It's a feature. You shouldn't be installing software on your work computer. Your IT department should be vetting it, deploying it, and keeping it up-to date for you.
Maybe you can tell the difference between report.pdf and report.exe, but too many people can't, so unfortunately we can't let everyone install anything.
There are not enough IT staff at my organization to do this. They have an approved list of software that may be installed. Some common installations are automated, others are niche-enough that it's DIY.
We don't live in a perfect world where the IT staffing ratio is 1:20 (or whatever arbitrary number you would consider "good"), so this is how my organization does it.
> unfortunately we can't let everyone install anything.
Who is this "we?"
"Your" IT department should consider giving you your own admin account. But it's their call.
Seems like a bit of an extreme solution for one-off installations that are rare enough to not be worth bothering to automate.
Good example of this is scientific software like Gaussian (a "common" quantum mechanics package): needs admin, expensive and strict license that gets audited. It's approved, but we have a single digit number of people using it. It's just not worth the time to automate a script around an install that only happens once every year or so on average, when they can just temporarily elevate the user.
If I actually had to depend on IT to do all that, it would take forever to get anything done.
It becomes less about controlling the users and more about stopping any bad guy dead in their tracks. If nothing but what has been implicitly authorized can execute, then 99% of ransomware attacks will be stopped immediately even after the user clicks the link.
Your company software procurement process shouldn’t be so onerous that people turn to Shadow IT. You have to work with people where they are.

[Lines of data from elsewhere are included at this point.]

-- pv_equiv track=rewrite | github.com/GrantMatejka/AdventOfCode | 2023/14/sol.py | roll_east
-- ===== SOURCE A (Python) =====
-- def roll_east(lines):
-- 	for x in range(len(lines)):
-- 		for y in range(len(lines[0])-1,-1,-1):
-- 			if lines[x][y] == "O":
-- 				roll_idx = y + 1
-- 				row = lines[x]
-- 				rolled = False
-- 				while roll_idx < len(row) and row[roll_idx] == ".":
-- 					rolled = True
-- 					roll_idx += 1
-- 				if rolled:
-- 					# make up for one too many iterations
-- 					roll_idx -= 1
-- 					lines[x] = lines[x][:y] + "." + lines[x][y+1:]
-- 					lines[x] = lines[x][:roll_idx] + "O" + lines[x][roll_idx+1:]
-- 	return lines
-- ===== SOURCE B (Python) =====
-- def roll_east(lines):
--     # One left-to-right pass per row: within each run of cells between
--     # blockers, dots are emitted first and rocks last (rocks settle east).
--     # Mutates `lines` in place and returns it.
--     for i, row in enumerate(lines):
--         parts = []
--         dots = rocks = 0
--         for c in row:
--             if c == '.':
--                 dots += 1
--             elif c == 'O':
--                 rocks += 1
--             else:
--                 parts.append('.' * dots + 'O' * rocks + c)
--                 dots = rocks = 0
--         parts.append('.' * dots + 'O' * rocks)
--         lines[i] = ''.join(parts)
--     return lines
-- ===== Notes on version B (the rewrite author's own statement) =====
-- stated objective: alternative
-- what changed: Replaces A's per-rock right-to-left scan-and-swap (re-scanning the dot run for every rock) by a single left-to-right pass per row that counts dots and rocks within each blocker-delimited run and emits the dots before the rocks.
-- intended difference: On inputs where some row is longer than the first row and carries a rock 'O' at a column >= len(lines[0]) immediately followed by '.', A leaves that rock in place (its column loop only ranges over the first row's width) while B rolls every rock east, which is the intended behaviour of the function. — e.g. on roll_east(["..", "..O."]): A returns ["..", "..O."], B returns ["..", "...O"]
import Mathlib
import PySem

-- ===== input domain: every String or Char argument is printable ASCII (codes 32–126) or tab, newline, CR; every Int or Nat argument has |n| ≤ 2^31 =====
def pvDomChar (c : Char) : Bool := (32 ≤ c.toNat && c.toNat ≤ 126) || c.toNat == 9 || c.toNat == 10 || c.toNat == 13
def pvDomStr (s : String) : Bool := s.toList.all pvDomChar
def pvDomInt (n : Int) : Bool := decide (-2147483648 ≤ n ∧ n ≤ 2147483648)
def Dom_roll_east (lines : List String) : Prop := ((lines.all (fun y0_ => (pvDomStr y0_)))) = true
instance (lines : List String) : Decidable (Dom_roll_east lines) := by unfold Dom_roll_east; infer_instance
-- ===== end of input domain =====

-- B replaces A's right-to-left per-rock scan-and-swap by one left-to-right
-- counting pass per row (objective: alternative).
-- Both Pythons mutate `lines` in place; the theorems are about the returned value.

-- ===== PORT A =====
-- `while roll_idx < len(row) and row[roll_idx] == '.'` (roll_idx starts at
-- y+1 ≥ 1 and only grows, so it is a Nat here); returns (roll_idx, rolled).
def scanA (row : List Char) (i : Nat) (rolled : Bool) : Nat × Bool :=
  if h : i < row.length then
    if row[i] = '.' then scanA row (i + 1) true else (i, rolled)
  else (i, rolled)
termination_by row.length - i

-- `row[:i] + [c] + row[i+1:]` — Python slices with nonnegative bounds are take/drop
def setCharA (row : List Char) (i : Nat) (c : Char) : List Char :=
  row.take i ++ [c] ++ row.drop (i + 1)

-- the body of the y-loop for one index y
def stepA (row : List Char) (y : Nat) : List Char :=
  match row[y]? with
  | none => row                       -- unreachable under Pre_ (y < len row)
  | some c =>
    if c = 'O' then
      let s := scanA row (y + 1) false
      if s.2 then
        setCharA (setCharA row y '.') (s.1 - 1) 'O'
      else row
    else row

-- `for y in range(len(lines[0])-1, -1, -1)`: process y = k-1, k-2, …, 0
def procA (row : List Char) (k : Nat) : List Char :=
  match k with
  | 0 => row
  | k + 1 => procA (stepA row k) k

-- outer loop: each iteration only rewrites lines[x] (rows are independent);
-- len(lines[0]) is constant across iterations since stepA preserves length
def roll_east (lines : List String) : List String :=
  lines.map (fun s => String.ofList (procA s.toList (lines.headD "").toList.length))

-- ===== PORT B =====
-- Source B's per-character loop: `parts` accumulator plus dot/rock counters
def rowB (row : List Char) (parts : List Char) (dots rocks : Nat) : List Char :=
  match row with
  | [] => parts ++ List.replicate dots '.' ++ List.replicate rocks 'O'
  | c :: rest =>
    if c = '.' then rowB rest parts (dots + 1) rocks
    else if c = 'O' then rowB rest parts dots (rocks + 1)
    else rowB rest (parts ++ List.replicate dots '.' ++ List.replicate rocks 'O' ++ [c]) 0 0

def roll_east_alt (lines : List String) : List String :=
  lines.map (fun s => String.ofList (rowB s.toList [] 0 0))

-- ===== PRECONDITION & SPEC =====
-- Pre_ is exactly A's return domain: on a row shorter than the first row A
-- raises IndexError (every row is indexed by len(lines[0])).
def Pre_roll_east (lines : List String) : Prop :=
  ∀ s ∈ lines, (lines.headD "").toList.length ≤ s.toList.length
instance (lines : List String) : Decidable (Pre_roll_east lines) := by
  unfold Pre_roll_east; infer_instance

def pvWitness_roll_east : List String := ["O.#O", ".O.."]

-- On inputs where some row is longer than the first row and carries a rock 'O'
-- at a column ≥ len(lines[0]) immediately followed by '.', A leaves that rock
-- in place (its column loop only ranges over the first row's width) while B
-- rolls every rock east, which is the intended behaviour.
def D_roll_east (lines : List String) : Prop :=
  ∃ s ∈ lines, ∃ i ∈ List.range s.toList.length,
    (lines.headD "").toList.length ≤ i ∧
    s.toList[i]? = some 'O' ∧ s.toList[i + 1]? = some '.'
instance (lines : List String) : Decidable (D_roll_east lines) := by
  unfold D_roll_east; infer_instance

def Spec_roll_east (lines : List String) (out : List String) : Prop :=
  ¬ D_roll_east lines → out = roll_east_alt lines
instance (lines : List String) (out : List String) : Decidable (Spec_roll_east lines out) := by unfold Spec_roll_east; infer_instance

def pvDiffWitness_roll_east : List String := ["..", "..O."]
def pvDiffWitnessOut_roll_east : (List String) × (List String) :=
  (["..", "..O."], ["..", "...O"])

-- ===== CLAIM (what is proved, stated in full; the proofs are below) =====
def Claim_unchanged_roll_east : Prop := ∀ (lines : List String), Dom_roll_east lines → Pre_roll_east lines → Spec_roll_east lines (roll_east lines)
def Claim_changed_roll_east : Prop := Dom_roll_east (pvDiffWitness_roll_east) ∧ Pre_roll_east (pvDiffWitness_roll_east) ∧ D_roll_east (pvDiffWitness_roll_east) ∧ roll_east (pvDiffWitness_roll_east) = pvDiffWitnessOut_roll_east.1 ∧ roll_east_alt (pvDiffWitness_roll_east) = pvDiffWitnessOut_roll_east.2 ∧ pvDiffWitnessOut_roll_east.1 ≠ pvDiffWitnessOut_roll_east.2
def Claim_exact_roll_east : Prop := ∀ (lines : List String), Dom_roll_east lines → Pre_roll_east lines → D_roll_east lines → roll_east lines ≠ roll_east_alt lines

-- ===== LEMMAS AND PROOFS =====

-- recursive reformulation of B's per-row loop (no accumulator)
def fixB : List Char → Nat → Nat → List Char
  | [], dots, rocks => List.replicate dots '.' ++ List.replicate rocks 'O'
  | c :: rest, dots, rocks =>
    if c = '.' then fixB rest (dots + 1) rocks
    else if c = 'O' then fixB rest dots (rocks + 1)
    else List.replicate dots '.' ++ List.replicate rocks 'O' ++ c :: fixB rest 0 0

lemma rowB_eq (row : List Char) : ∀ (parts : List Char) (a b : Nat),
    rowB row parts a b = parts ++ fixB row a b := by
  induction row with
  | nil => intro parts a b; simp [rowB, fixB]
  | cons c rest ih =>
    intro parts a b
    simp only [rowB, fixB]
    by_cases h1 : c = '.'
    · simp [h1, ih]
    · by_cases h2 : c = 'O'
      · simp [h2, ih]
      · simp [h1, h2, ih]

> The company does NOT want you installing random crap on their machines.
Why do you immediately jump to the conclusion that the post is about installing "random crap?"
The post is about requiring admin to install to Program Files. Even if it is an approved piece of software, you're still going to need admin to install it.
The installer should ask the user if they are installing for just themselves or for everybody on the machine.
If it's the former, the installation is typically somewhere under %HOMEPATH% (probably in %LOCALAPPDATA%), the latter will put it in %ProgramFiles%.
This is very annoying on company machines where you may not have admin, since now there's red tape with your IT because the installer was poorly written.
Half the reason I use the WSL is because you at least get "root" on it, so permissions are never an issue
Edit: there may be something lost in translation. This post is in reference to software your IT already approves, which happens to only install to program files.